9.5 Any matter arising out of the Relationship Agreement.
10.1 Approval or amendment of the following policies:
- 10.1.1 Disclosure Policy;
- 10.1.2 Share Dealing Code;
- 10.1.3 Anti-Corruption and Bribery Policy;
- 10.1.4 Insider List Guidance Note; and
- 10.1.5 Code of Ethics and Business Conduct.
11.1 Grant of a power of attorney.
11.2 Recommendation to shareholders the alteration of the articles of association of the Company.
11.3 Alteration of the accounting reference date and approving any significant change in accounting policies or practices.
11.4 Alteration of the registered office of the Company.
11.5 Recommendation to shareholders the alteration of the name of the Company.
12. Legal, Administration, Pension and Other Benefits
12.1 Authorisation of the commencement or settlement by a Group company of any legal (or similar) process in relation to matters having a value or effect on the Group in excess of £100,000.
12.2 Authorisation of signatories on the Company's bank mandate.
12.3 Approval of the establishment or amendment of new pension or life insurance schemes.
12.4 Approval of material alteration to the limit of cover or premium of any of the insurance policies of any Group company, including, without limitation, the directors’ and officers’ liability insurance or any other alteration which materially increases the exposure of any Group company.

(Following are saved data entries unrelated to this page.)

-- pv_equiv track=rewrite | github.com/gabrielgomesml/ProjetoP1-2019.1 | agenda.py | ordenarPorPrioridade
-- ===== SOURCE A (Python) =====
-- def ordenarPorPrioridade(itens):
--     for x in itens:
--         aux = 0
--         while aux < len(itens) - 1:
--             if itens[aux][1][2].upper() > itens[aux + 1][1][2].upper():
--                 temp = itens[aux]
--                 itens[aux] = itens[aux + 1]
--                 itens[aux + 1] = temp
--             aux += 1
--     prioridadesVazias = []
--     contadorVazio = 0
--     for x in itens:
--         if x[1][2] == '':
--             prioridadesVazias.append(x)
--             contadorVazio += 1
--     while contadorVazio != 0:
--         itens.pop(0)
--         contadorVazio = contadorVazio - 1
--     itens += prioridadesVazias
--     return itens
-- ===== SOURCE B (Python) =====
-- def ordenarPorPrioridade(itens):
--     vazias = [x for x in itens if x[1][2] == '']
--     naoVazias = [x for x in itens if x[1][2] != '']
--     itens[:] = sorted(naoVazias, key=lambda x: x[1][2].upper()) + vazias
--     return itens
-- ===== Notes on version B (the rewrite author's own statement) =====
-- stated objective: faster
-- what changed: Replaces A's hand-written n-pass adjacent-swap bubble sort plus pop-front empty relocation with a partition into empty/non-empty priority, one stable library sorted() of the non-empty part, and a single in-place splice.
import Mathlib
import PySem

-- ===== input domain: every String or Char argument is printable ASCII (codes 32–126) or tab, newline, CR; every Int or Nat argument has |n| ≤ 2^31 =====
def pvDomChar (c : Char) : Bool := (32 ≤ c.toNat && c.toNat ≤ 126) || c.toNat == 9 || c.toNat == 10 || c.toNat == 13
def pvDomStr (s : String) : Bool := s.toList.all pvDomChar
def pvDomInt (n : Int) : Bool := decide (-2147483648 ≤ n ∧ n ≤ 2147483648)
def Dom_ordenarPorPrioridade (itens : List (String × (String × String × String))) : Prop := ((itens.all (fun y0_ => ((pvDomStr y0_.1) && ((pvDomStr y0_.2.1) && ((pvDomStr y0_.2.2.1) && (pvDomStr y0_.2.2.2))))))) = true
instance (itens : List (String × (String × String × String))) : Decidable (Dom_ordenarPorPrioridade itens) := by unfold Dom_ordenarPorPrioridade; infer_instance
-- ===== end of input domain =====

13.1 Approval of the incorporation or liquidation of any subsidiary undertaking, the effecting of any Group reorganisation or any change in the legal form, domicile or tax residence of any Group company (excluding any joint venture companies incorporated by Companion Care (Services) Limited or any of its subsidiaries in relation to the formation of a veterinary surgery).

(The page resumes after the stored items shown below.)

-- pv_equiv track=rewrite | github.com/bob29678/codingpractice | vowels.py | consecvowels
-- ===== SOURCE A (Python) =====
-- vowels=["a","e","i","o","u"]
--
-- def consecvowels(word):
--     streak=0
--     beststreak=0
--     lastletter=""
--     for letter in word:
--         if letter in vowels and lastletter in vowels:
--             streak+=1
--             if streak > beststreak:
--                 beststreak=streak
--         else:
--             streak=0
--         lastletter=letter
--     beststreak+=1
--     return beststreak
-- ===== SOURCE B (Python) =====
-- # B: run-jump scan - find each maximal vowel run and take the longest; answer is max(1, longest run).
-- # (A instead counts consecutive vowel *pairs* with a streak/lastletter state machine and adds 1.)
-- vowels = ["a", "e", "i", "o", "u"]
--
-- def consecvowels(word):
--     best = 0
--     s = word
--     while s:
--         if s[0] in "aeiou":
--             k = 0
--             while k < len(s) and s[k] in "aeiou":
--                 k += 1
--             best = max(best, k)
--             s = s[k:]
--         else:
--             s = s[1:]
--     return max(1, best)
-- ===== Notes on version B (the rewrite author's own statement) =====
-- stated objective: alternative
-- what changed: Replaces A's single-pass streak/lastletter pair-counting state machine (best consecutive-vowel-pair count plus one) by a run-jump scan that locates each maximal vowel run, keeps the longest run length, and returns max(1, longest run).
import Mathlib
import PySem

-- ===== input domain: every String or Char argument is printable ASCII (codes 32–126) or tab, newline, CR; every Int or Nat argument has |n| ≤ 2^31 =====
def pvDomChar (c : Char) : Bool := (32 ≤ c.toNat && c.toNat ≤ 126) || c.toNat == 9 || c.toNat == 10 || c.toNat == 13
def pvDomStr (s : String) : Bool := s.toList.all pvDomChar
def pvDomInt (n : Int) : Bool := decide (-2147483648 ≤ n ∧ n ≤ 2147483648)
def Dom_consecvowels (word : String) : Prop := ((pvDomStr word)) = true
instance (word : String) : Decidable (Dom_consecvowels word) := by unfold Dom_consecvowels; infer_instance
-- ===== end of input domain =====

-- B replaces A's streak/lastletter pair-counting state machine by a run-jump scan over maximal
-- vowel runs returning max(1, longest run); same return value everywhere.

-- ===== PORT A =====
def vowelsA : List String := ["a", "e", "i", "o", "u"]

-- the loop body of A: state (streak, beststreak, lastletter)
def stepA (st : Int × Int × String) (letter : Char) : Int × Int × String :=
  if vowelsA.contains (String.ofList [letter]) && vowelsA.contains st.2.2 then
    let streak := st.1 + 1
    (streak, if streak > st.2.1 then streak else st.2.1, String.ofList [letter])
  else
    (0, st.2.1, String.ofList [letter])

def consecvowels (word : String) : Int :=
  (word.toList.foldl stepA (0, 0, "")).2.1 + 1

-- ===== PORT B =====
def isVowelB (letter : Char) : Bool := "aeiou".toList.contains letter

-- the inner while loop of B: number of leading vowels
def vcount : List Char → Nat
  | [] => 0
  | c :: rest => if isVowelB c then vcount rest + 1 else 0

-- the outer while loop of B
def altGo (s : List Char) (best : Int) : Int :=
  match s with
  | [] => best
  | c :: rest =>
    if hv : isVowelB c then
      let k := vcount (c :: rest)
      altGo ((c :: rest).drop k) (max best (k : Int))
    else
      altGo rest best
termination_by s.length
decreasing_by
  · have h1 : 1 ≤ vcount (c :: rest) := by simp [vcount, hv]
    simp only [List.length_drop, List.length_cons]
    omega
  · simp

def consecvowels_alt (word : String) : Int :=
  max 1 (altGo word.toList 0)

-- ===== PRECONDITION & SPEC =====
def Spec_consecvowels (word : String) (out : Int) : Prop := out = consecvowels_alt word
instance (word : String) (out : Int) : Decidable (Spec_consecvowels word out) := by unfold Spec_consecvowels; infer_instance

-- ===== CLAIM (what is proved, stated in full; the proofs are below) =====
def Claim_equal_consecvowels : Prop := ∀ (word : String), Dom_consecvowels word → Spec_consecvowels word (consecvowels word)

-- ===== LEMMAS AND PROOFS =====

theorem beq_ofList_single (c d : Char) : (String.ofList [c] == String.ofList [d]) = (c == d) := by
  simp [← String.toList_inj]

theorem contains_ofList (c : Char) :
    vowelsA.contains (String.ofList [c]) = isVowelB c := by
  simp only [vowelsA, isVowelB, List.contains_eq_any_beq, List.any]
  rw [show ("a" : String) = String.ofList ['a'] from rfl,
      show ("e" : String) = String.ofList ['e'] from rfl,
      show ("i" : String) = String.ofList ['i'] from rfl,
      show ("o" : String) = String.ofList ['o'] from rfl,
      show ("u" : String) = String.ofList ['u'] from rfl]
  simp only [beq_ofList_single]
  simp

theorem contains_empty : vowelsA.contains "" = false := by decide

-- reference recursion: mr xs t b = best vowel-run length, given current trailing run t and best-so-far b
def mr : List Char → Nat → Nat → Nat
  | [], _, b => b
  | c :: xs, t, b => if isVowelB c then mr xs (t + 1) (max b (t + 1)) else mr xs 0 b

theorem vcount_eq (xs : List Char) : vcount xs = (xs.takeWhile isVowelB).length := by
  induction xs with
  | nil => rfl
  | cons c rest ih =>
    by_cases hv : isVowelB c <;> simp [vcount, List.takeWhile, hv, ih]

theorem drop_takeWhile_len (xs : List Char) :
    xs.drop (xs.takeWhile isVowelB).length = xs.dropWhile isVowelB := by
  induction xs with
  | nil => rfl
  | cons c rest ih =>
    by_cases hv : isVowelB c <;> simp [List.takeWhile, List.dropWhile, hv, ih]

theorem mr_skip : ∀ (xs : List Char) (t b : Nat), t ≤ b →
    mr xs t b = mr (xs.dropWhile isVowelB) 0 (max b (t + (xs.takeWhile isVowelB).length)) := by
  intro xs
  induction xs with
  | nil => intro t b ht; simp [mr, List.dropWhile]; omega
  | cons c rest ih =>
    intro t b ht
    by_cases hv : isVowelB c
    · have h1 : t + 1 ≤ max b (t + 1) := le_max_right _ _
      simp only [mr, hv, if_pos, List.dropWhile_cons_of_pos hv, List.takeWhile_cons_of_pos hv,
        List.length_cons]
      rw [ih (t + 1) (max b (t + 1)) h1]
      congr 1
      omega
    · have hmax : max b (t + ((c :: rest).takeWhile isVowelB).length) = b := by
        rw [List.takeWhile_cons_of_neg hv]
        simp
        omega
      rw [List.dropWhile_cons_of_neg hv, hmax]
      simp [mr, hv]

theorem altGo_eq_aux : ∀ (n : Nat) (xs : List Char), xs.length ≤ n → ∀ (b : Nat),
    altGo xs (b : Int) = ((mr xs 0 b : Nat) : Int) := by
  intro n
  induction n with
  | zero =>
    intro xs hlen b
    have : xs = [] := List.eq_nil_of_length_eq_zero (Nat.le_zero.mp hlen)
    subst this
    simp [altGo, mr]
  | succ n ih =>
    intro xs hlen b
    match xs with
    | [] => simp [altGo, mr]
    | c :: rest =>
      by_cases hv : isVowelB c
      · have hk : vcount (c :: rest) = ((c :: rest).takeWhile isVowelB).length := vcount_eq _
        have hk1 : 1 ≤ vcount (c :: rest) := by simp [vcount, hv]
        rw [altGo]
        simp only [hv, dif_pos]
        rw [hk, drop_takeWhile_len]
        have hlen' : ((c :: rest).dropWhile isVowelB).length ≤ n := by
          have h2 := List.length_dropWhile_le (p := isVowelB) rest
          simp only [List.dropWhile_cons_of_pos hv]
          simp only [List.length_cons] at hlen
          omega
        have hmax : max (b : Int) ((vcount (c :: rest) : Nat) : Int)
            = ((max b (vcount (c :: rest)) : Nat) : Int) := by
          rw [Nat.cast_max]
        rw [hk] at hmax
        rw [hmax, ih _ hlen']
        rw [mr_skip (c :: rest) 0 b (Nat.zero_le _)]
        congr 2
        omega
      · rw [altGo]
        simp only [hv, dif_neg, Bool.false_eq_true, not_false_iff]
        have hlen' : rest.length ≤ n := by simp only [List.length_cons] at hlen; omega
        rw [ih rest hlen' b]
        simp [mr, hv]

theorem foldA : ∀ (xs : List Char) (t b : Nat) (last : String), t ≤ b →
    vowelsA.contains last = decide (0 < t) →
    (xs.foldl stepA (((t - 1 : Nat) : Int), ((b - 1 : Nat) : Int), last)).2.1
      = ((mr xs t b - 1 : Nat) : Int) := by
  intro xs
  induction xs with
  | nil => intro t b last ht hl; simp [mr]
  | cons c rest ih =>
    intro t b last ht hl
    rw [List.foldl_cons]
    by_cases hv : isVowelB c
    · by_cases hT : 0 < t
      · have hcond : stepA (((t - 1 : Nat) : Int), ((b - 1 : Nat) : Int), last) c
            = ((((t + 1) - 1 : Nat) : Int), ((max b (t + 1) - 1 : Nat) : Int), String.ofList [c]) := by
          simp only [stepA, contains_ofList, hv, hl, hT, decide_true, Bool.and_self, if_true,
            Prod.mk.injEq]
          and_intros <;> first | rfl | (split_ifs <;> omega) | omega | norm_num
        rw [hcond, ih (t + 1) (max b (t + 1)) (String.ofList [c]) (le_max_right _ _)
          (by rw [contains_ofList]; simp_all)]
        simp [mr, hv]
      · have hT0 : decide (0 < t) = false := by simp; omega
        rw [hT0] at hl
        have hcond : stepA (((t - 1 : Nat) : Int), ((b - 1 : Nat) : Int), last) c
            = (((1 - 1 : Nat) : Int), ((max b 1 - 1 : Nat) : Int), String.ofList [c]) := by
          simp only [stepA, hl, Bool.and_false, Bool.false_eq_true, if_false, Prod.mk.injEq]
          and_intros <;> first | rfl | (split_ifs <;> omega) | omega | norm_num
        rw [hcond, ih 1 (max b 1) (String.ofList [c]) (le_max_right _ _)
          (by rw [contains_ofList]; simp_all)]
        have ht0 : t = 0 := by omega
        subst ht0
        simp [mr, hv]
    · have hcond : stepA (((t - 1 : Nat) : Int), ((b - 1 : Nat) : Int), last) c
          = (((0 - 1 : Nat) : Int), ((b - 1 : Nat) : Int), String.ofList [c]) := by
        have hcv : vowelsA.contains (String.ofList [c]) = false := by
          rw [contains_ofList]
          simp_all
        simp only [stepA, hcv, Bool.and_false, Bool.false_and, Bool.false_eq_true, if_false,
          Prod.mk.injEq]
        and_intros <;> first | rfl | (split_ifs <;> omega) | omega | norm_num
      rw [hcond, ih 0 b (String.ofList [c]) (Nat.zero_le _)
        (by rw [contains_ofList]; simp_all)]
      simp [mr, hv]

-- ===== VERDICT (by name: the statement is the Claim_ definition above) =====
theorem consecvowels_spec : Claim_equal_consecvowels := by
  intro word _
  unfold Spec_consecvowels consecvowels consecvowels_alt
  have hA := foldA word.toList 0 0 "" (le_refl 0) (by rw [contains_empty]; simp)
  have hB := altGo_eq_aux word.toList.length word.toList (le_refl _) 0
  norm_num at hA hB
  rw [hA, hB]
  omega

13.2 Approval of the initiation of any bankruptcy, dissolution, liquidation or winding up proceedings, moratorium or suspension of payments in relation to any Group company (or any similar proceedings).
13.3 Approval of the granting, entering into any licence, agreement or arrangement concerning any part of the name or trading names of the Company or the goodwill attaching to the same or any part of the Company’s intellectual property excluding licences granted in the ordinary course of business to suppliers to enable them to brand own label packaging and products.
13.4 Approval of the Group’s corporate social responsibility programme and the monitoring of performance against agreed targets from data supplied by the Company’s subsidiaries, in conjunction with the Company’s Pets Before Profits / Ethics Committee.
13.5 Approval of policies regarding the making of charitable or political donations, a code of ethics and business practice, share dealing, health and safety, environment, communications including procedures for the release of price sensitive information and corporate social responsibility.
13.6 Approval of the adoption and amendment of this schedule of matters reserved for Board decisions.
The Board will receive reports and recommendations from time to time on any matter which it considers significant to the Group.
All of the foregoing relate also to transactions to be entered into by any subsidiary of the Company.
Approved by the Board on 21 March 2018.